▶ PROBLEM STATEMENT
Give the number of lines in the records below that include "from". Reply with that number alone.

Saved entries
■ ■ ■
-- pv_equiv track=rewrite | github.com/clemneo/aoc21 | day04.py | has_diagonal_bingo
-- ===== SOURCE A (Python) =====
-- def has_diagonal_bingo(grid, drawn_nos):
--   grid_size = len(grid)
--   i = j = 0
--   while i < grid_size:
--     if not grid[i][j] in drawn_nos:
--       break
--     if i == grid_size-1:
--       return True
--     i += 1
--     j += 1
--   i = 0
--   j = grid_size-1
--   while i < grid_size:
--     if not grid[i][j] in drawn_nos:
--       break
--     if i == grid_size-1:
--       return True
--     i += 1
--     j -= 1
--   return False
-- ===== SOURCE B (Python) =====
-- def has_diagonal_bingo(grid, drawn_nos):
--     if not grid:
--         return False
--     last = len(grid) - 1
--
--     def walk(rows, j):
--         # recursively computes, for the row suffix `rows` starting at diagonal
--         # index j, whether the rest of the main/anti diagonal is fully drawn
--         if not rows:
--             return (True, True)
--         m, a = walk(rows[1:], j + 1)
--         row = rows[0]
--         return (m and row[j] in drawn_nos, a and row[last - j] in drawn_nos)
--
--     m, a = walk(grid, 0)
--     return m or a
-- ===== Notes on version B (the rewrite author's own statement) =====
-- stated objective: alternative
-- what changed: Replaces A's two sequential early-exit index-driven while loops with one structural recursion over the list of rows that returns a pair (main-diagonal ok, anti-diagonal ok) for each row suffix, combined at the top with or.
-- outside the precondition, e.g. on has_diagonal_bingo([[5, 1], [2]], set()): A returns False, B raises IndexError
import Mathlib
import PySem

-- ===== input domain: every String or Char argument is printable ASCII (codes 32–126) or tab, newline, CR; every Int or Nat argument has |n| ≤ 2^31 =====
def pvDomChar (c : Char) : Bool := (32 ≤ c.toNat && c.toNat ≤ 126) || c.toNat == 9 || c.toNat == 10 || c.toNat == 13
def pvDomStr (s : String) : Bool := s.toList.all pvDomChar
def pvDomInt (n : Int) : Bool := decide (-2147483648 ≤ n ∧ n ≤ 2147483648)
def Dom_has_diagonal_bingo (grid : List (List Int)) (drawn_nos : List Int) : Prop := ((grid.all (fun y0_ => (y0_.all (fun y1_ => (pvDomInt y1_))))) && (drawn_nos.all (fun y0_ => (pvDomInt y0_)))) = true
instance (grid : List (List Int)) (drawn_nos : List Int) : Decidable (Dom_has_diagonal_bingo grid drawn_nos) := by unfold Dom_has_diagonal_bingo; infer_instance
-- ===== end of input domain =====

-- B replaces A's two sequential early-exit index-driven while loops with one
-- structural recursion over the list of rows returning a pair of diagonal flags;
-- objective: alternative decomposition.

-- shared indexing helper: Python's row[j]; inside Pre_ all accessed indices are
-- in range, so the .getD default is never the value used.
def pvCell (row : List Int) (j : Int) : Int :=
  (PySem.List.pyGet? row j).getD 0

-- ===== PORT A =====
-- Python's grid[i]
def pvRow (grid : List (List Int)) (i : Int) : List Int :=
  (PySem.List.pyGet? grid i).getD []

-- first while loop: i from 0, j = i (both incremented together)
def pvLoopMain (grid : List (List Int)) (drawn_nos : List Int) (n i : Nat) (j : Int) : Bool :=
  if i < n then
    if ¬ (pvCell (pvRow grid i) j ∈ drawn_nos) then false  -- break → fall through
    else if i = n - 1 then true
    else pvLoopMain grid drawn_nos n (i+1) (j+1)
  else false
termination_by n - i

-- second while loop: i from 0, j from n-1 downwards
def pvLoopAnti (grid : List (List Int)) (drawn_nos : List Int) (n i : Nat) (j : Int) : Bool :=
  if i < n then
    if ¬ (pvCell (pvRow grid i) j ∈ drawn_nos) then false
    else if i = n - 1 then true
    else pvLoopAnti grid drawn_nos n (i+1) (j-1)
  else false
termination_by n - i

def has_diagonal_bingo (grid : List (List Int)) (drawn_nos : List Int) : Bool :=
  if pvLoopMain grid drawn_nos grid.length 0 0 then true
  else if pvLoopAnti grid drawn_nos grid.length 0 ((grid.length : Int) - 1) then true
  else false

-- ===== PORT B =====
-- Source B's inner `walk(rows, j)`: structural recursion on the row-suffix list
def pvWalk (drawn_nos : List Int) (last : Int) : List (List Int) → Int → Bool × Bool
  | [], _ => (true, true)
  | row :: rest, j =>
    let p := pvWalk drawn_nos last rest (j + 1)
    (p.1 && drawn_nos.contains (pvCell row j),
     p.2 && drawn_nos.contains (pvCell row (last - j)))

def has_diagonal_bingo_alt (grid : List (List Int)) (drawn_nos : List Int) : Bool :=
  if grid = [] then false
  else
    let p := pvWalk drawn_nos ((grid.length : Int) - 1) grid 0
    p.1 || p.2

-- ===== PRECONDITION & SPEC =====
-- Pre_ excludes ragged grids (some row shorter than the grid): the natural bingo
-- domain is a square grid; on rows shorter than len(grid) A raises IndexError
-- unless an earlier diagonal miss breaks the loop first (in which case A returns
-- a value but B raises).
def Pre_has_diagonal_bingo (grid : List (List Int)) (drawn_nos : List Int) : Prop :=
  ∀ row ∈ grid, grid.length ≤ row.length

instance (grid : List (List Int)) (drawn_nos : List Int) : Decidable (Pre_has_diagonal_bingo grid drawn_nos) := by
  unfold Pre_has_diagonal_bingo; infer_instance

def pvWitness_has_diagonal_bingo : List (List Int) × List Int := ([[1, 2], [3, 4]], [1, 4, 2])

def Spec_has_diagonal_bingo (grid : List (List Int)) (drawn_nos : List Int) (out : Bool) : Prop := out = has_diagonal_bingo_alt grid drawn_nos
instance (grid : List (List Int)) (drawn_nos : List Int) (out : Bool) : Decidable (Spec_has_diagonal_bingo grid drawn_nos out) := by unfold Spec_has_diagonal_bingo; infer_instance

-- ===== CLAIM (what is proved, stated in full; the proofs are below) =====
def Claim_equal_has_diagonal_bingo : Prop := ∀ (grid : List (List Int)) (drawn_nos : List Int), Dom_has_diagonal_bingo grid drawn_nos → Pre_has_diagonal_bingo grid drawn_nos → Spec_has_diagonal_bingo grid drawn_nos (has_diagonal_bingo grid drawn_nos)

-- ===== LEMMAS AND PROOFS =====

-- characterisation of A's first loop (always called with j = i)
theorem pvLoopMain_char (grid : List (List Int)) (drawn_nos : List Int) (n : Nat) :
    ∀ i : Nat, pvLoopMain grid drawn_nos n i i =
      decide (i < n ∧ ∀ k, i ≤ k → k < n → pvCell (pvRow grid k) k ∈ drawn_nos) := by
  have key : ∀ d i, n - i ≤ d → pvLoopMain grid drawn_nos n i i =
      decide (i < n ∧ ∀ k, i ≤ k → k < n → pvCell (pvRow grid k) k ∈ drawn_nos) := by
    intro d
    induction d with
    | zero =>
      intro i h
      have hin : ¬ i < n := by omega
      rw [pvLoopMain]
      simp [hin]
    | succ d ih =>
      intro i h
      rw [pvLoopMain]
      by_cases hin : i < n
      · by_cases hmem : pvCell (pvRow grid i) (i : Int) ∈ drawn_nos
        · by_cases hlast : i = n - 1
          · simp only [if_pos hin, if_neg (not_not_intro hmem), if_pos hlast]
            symm
            rw [decide_eq_true_eq]
            refine ⟨hin, ?_⟩
            intro k hk1 hk2
            have : k = i := by omega
            subst this; exact hmem
          · have hrec : (i : Int) + 1 = ((i + 1 : Nat) : Int) := by push_cast; ring
            simp only [if_pos hin, if_neg (not_not_intro hmem), if_neg hlast, hrec]
            rw [ih (i + 1) (by omega)]
            rw [decide_eq_decide]
            constructor
            · rintro ⟨h1, h2⟩
              refine ⟨hin, ?_⟩
              intro k hk1 hk2
              rcases Nat.eq_or_lt_of_le hk1 with rfl | hk
              · exact hmem
              · exact h2 k hk hk2
            · rintro ⟨h1, h2⟩
              exact ⟨by omega, fun k hk1 hk2 => h2 k (by omega) hk2⟩
        · rw [if_pos hin, if_pos hmem]
          symm
          rw [decide_eq_false_iff_not]
          rintro ⟨h1, h2⟩
          exact hmem (h2 i le_rfl hin)
      · simp [hin]
  intro i
  exact key (n - i) i le_rfl

-- characterisation of A's second loop (always called with j = n - 1 - i)
theorem pvLoopAnti_char (grid : List (List Int)) (drawn_nos : List Int) (n : Nat) :
    ∀ i : Nat, pvLoopAnti grid drawn_nos n i ((n : Int) - 1 - i) =
      decide (i < n ∧ ∀ k, i ≤ k → k < n →
        pvCell (pvRow grid k) ((n : Int) - 1 - k) ∈ drawn_nos) := by
  have key : ∀ d i, n - i ≤ d → pvLoopAnti grid drawn_nos n i ((n : Int) - 1 - i) =
      decide (i < n ∧ ∀ k, i ≤ k → k < n →
        pvCell (pvRow grid k) ((n : Int) - 1 - k) ∈ drawn_nos) := by
    intro d
    induction d with
    | zero =>
      intro i h
      have hin : ¬ i < n := by omega
      rw [pvLoopAnti]
      simp [hin]
    | succ d ih =>
      intro i h
      rw [pvLoopAnti]
      by_cases hin : i < n
      · by_cases hmem : pvCell (pvRow grid i) ((n : Int) - 1 - i) ∈ drawn_nos
        · by_cases hlast : i = n - 1
          · simp only [if_pos hin, if_neg (not_not_intro hmem), if_pos hlast]
            symm
            rw [decide_eq_true_eq]
            refine ⟨hin, ?_⟩
            intro k hk1 hk2
            have : k = i := by omega
            subst this; exact hmem
          · have hrec : (n : Int) - 1 - i - 1 = (n : Int) - 1 - ((i + 1 : Nat) : Int) := by
              push_cast; ring
            simp only [if_pos hin, if_neg (not_not_intro hmem), if_neg hlast, hrec]
            rw [ih (i + 1) (by omega)]
            rw [decide_eq_decide]
            constructor
            · rintro ⟨h1, h2⟩
              refine ⟨hin, ?_⟩
              intro k hk1 hk2
              rcases Nat.eq_or_lt_of_le hk1 with rfl | hk
              · exact hmem
              · exact h2 k hk hk2
            · rintro ⟨h1, h2⟩
              exact ⟨by omega, fun k hk1 hk2 => h2 k (by omega) hk2⟩
        · rw [if_pos hin, if_pos hmem]
          symm
          rw [decide_eq_false_iff_not]
          rintro ⟨h1, h2⟩
          exact hmem (h2 i le_rfl hin)
      · simp [hin]
  intro i
  exact key (n - i) i le_rfl

-- characterisation of B's recursive walk over a row suffix
theorem pvWalk_char (drawn_nos : List Int) (last : Int) :
    ∀ (rows : List (List Int)) (j : Int), pvWalk drawn_nos last rows j =
      (decide (∀ k, k < rows.length → pvCell (rows.getD k []) (j + k) ∈ drawn_nos),
       decide (∀ k, k < rows.length → pvCell (rows.getD k []) (last - (j + k)) ∈ drawn_nos)) := by
  intro rows
  induction rows with
  | nil => intro j; simp [pvWalk]
  | cons row rest ih =>
    intro j
    rw [pvWalk, ih (j + 1)]
    have hc : ∀ x : Int, drawn_nos.contains x = decide (x ∈ drawn_nos) := by
      intro x; simp [List.contains_iff_mem]
    simp only [Prod.mk.injEq]
    constructor
    · rw [Bool.and_comm, hc, ← Bool.decide_and, decide_eq_decide]
      constructor
      · rintro ⟨h0, hrest⟩ k hk
        cases k with
        | zero => simpa using h0
        | succ m =>
          have hcast : j + ((m + 1 : Nat) : Int) = j + 1 + m := by push_cast; ring
          rw [List.getD_cons_succ, hcast]
          exact hrest m (by simpa using hk)
      · intro h
        refine ⟨by simpa using h 0 (by simp), fun k hk => ?_⟩
        have hcast : j + 1 + (k : Int) = j + ((k + 1 : Nat) : Int) := by push_cast; ring
        rw [hcast]
        have := h (k + 1) (by simpa using Nat.succ_lt_succ hk)
        simpa using this
    · rw [Bool.and_comm, hc, ← Bool.decide_and, decide_eq_decide]
      constructor
      · rintro ⟨h0, hrest⟩ k hk
        cases k with
        | zero => simpa using h0
        | succ m =>
          have hcast : last - (j + ((m + 1 : Nat) : Int)) = last - (j + 1 + m) := by push_cast; ring
          rw [List.getD_cons_succ, hcast]
          exact hrest m (by simpa using hk)
      · intro h
        refine ⟨by simpa using h 0 (by simp), fun k hk => ?_⟩
        have hcast : last - (j + 1 + (k : Int)) = last - (j + ((k + 1 : Nat) : Int)) := by push_cast; ring
        rw [hcast]
        have := h (k + 1) (by simpa using Nat.succ_lt_succ hk)
        simpa using this

-- ===== VERDICT (by name: the statement is the Claim_ definition above) =====
theorem has_diagonal_bingo_spec : Claim_equal_has_diagonal_bingo := by
  intro grid drawn_nos _ _
  unfold Spec_has_diagonal_bingo has_diagonal_bingo has_diagonal_bingo_alt
  have hA := pvLoopMain_char grid drawn_nos grid.length 0
  have hB := pvLoopAnti_char grid drawn_nos grid.length 0
  push_cast at hA hB
  simp only [Int.sub_zero] at hB
  rw [hA, hB, pvWalk_char]
  by_cases hn : grid = []
  · simp [hn]
  · have hlen : grid.length ≠ 0 := by simpa using fun h => hn (List.length_eq_zero_iff.mp h)
    have hpos : 0 < grid.length := Nat.pos_of_ne_zero hlen
    simp only [if_neg hn]
    have hrow : ∀ k, k < grid.length → pvRow grid (k : Int) = grid.getD k [] := by
      intro k hk
      simp [pvRow, PySem.List.pyGet?, PySem.List.pyIdx?, hk, List.getD]
    rw [Bool.eq_iff_iff]
    simp only [Bool.or_eq_true, decide_eq_true_eq, Bool.if_true_left]
    constructor
    · rintro (⟨_, h⟩ | ⟨_, h⟩ | hF)
      · exact Or.inl fun k hk => by rw [← hrow k hk, zero_add] at *; exact (by simpa using h k (Nat.zero_le k) hk)
      · exact Or.inr fun k hk => by rw [← hrow k hk]; simpa using h k (Nat.zero_le k) hk
      · exact absurd hF (by simp)
    · rintro (h | h)
      · exact Or.inl ⟨hpos, fun k _ hk => by have := h k hk; rw [hrow k hk]; simpa using this⟩
      · exact Or.inr (Or.inl ⟨hpos, fun k _ hk => by have := h k hk; rw [hrow k hk]; simpa using this⟩)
■ ■ ■
▶ SOLUTION TO THE EXERCISE
2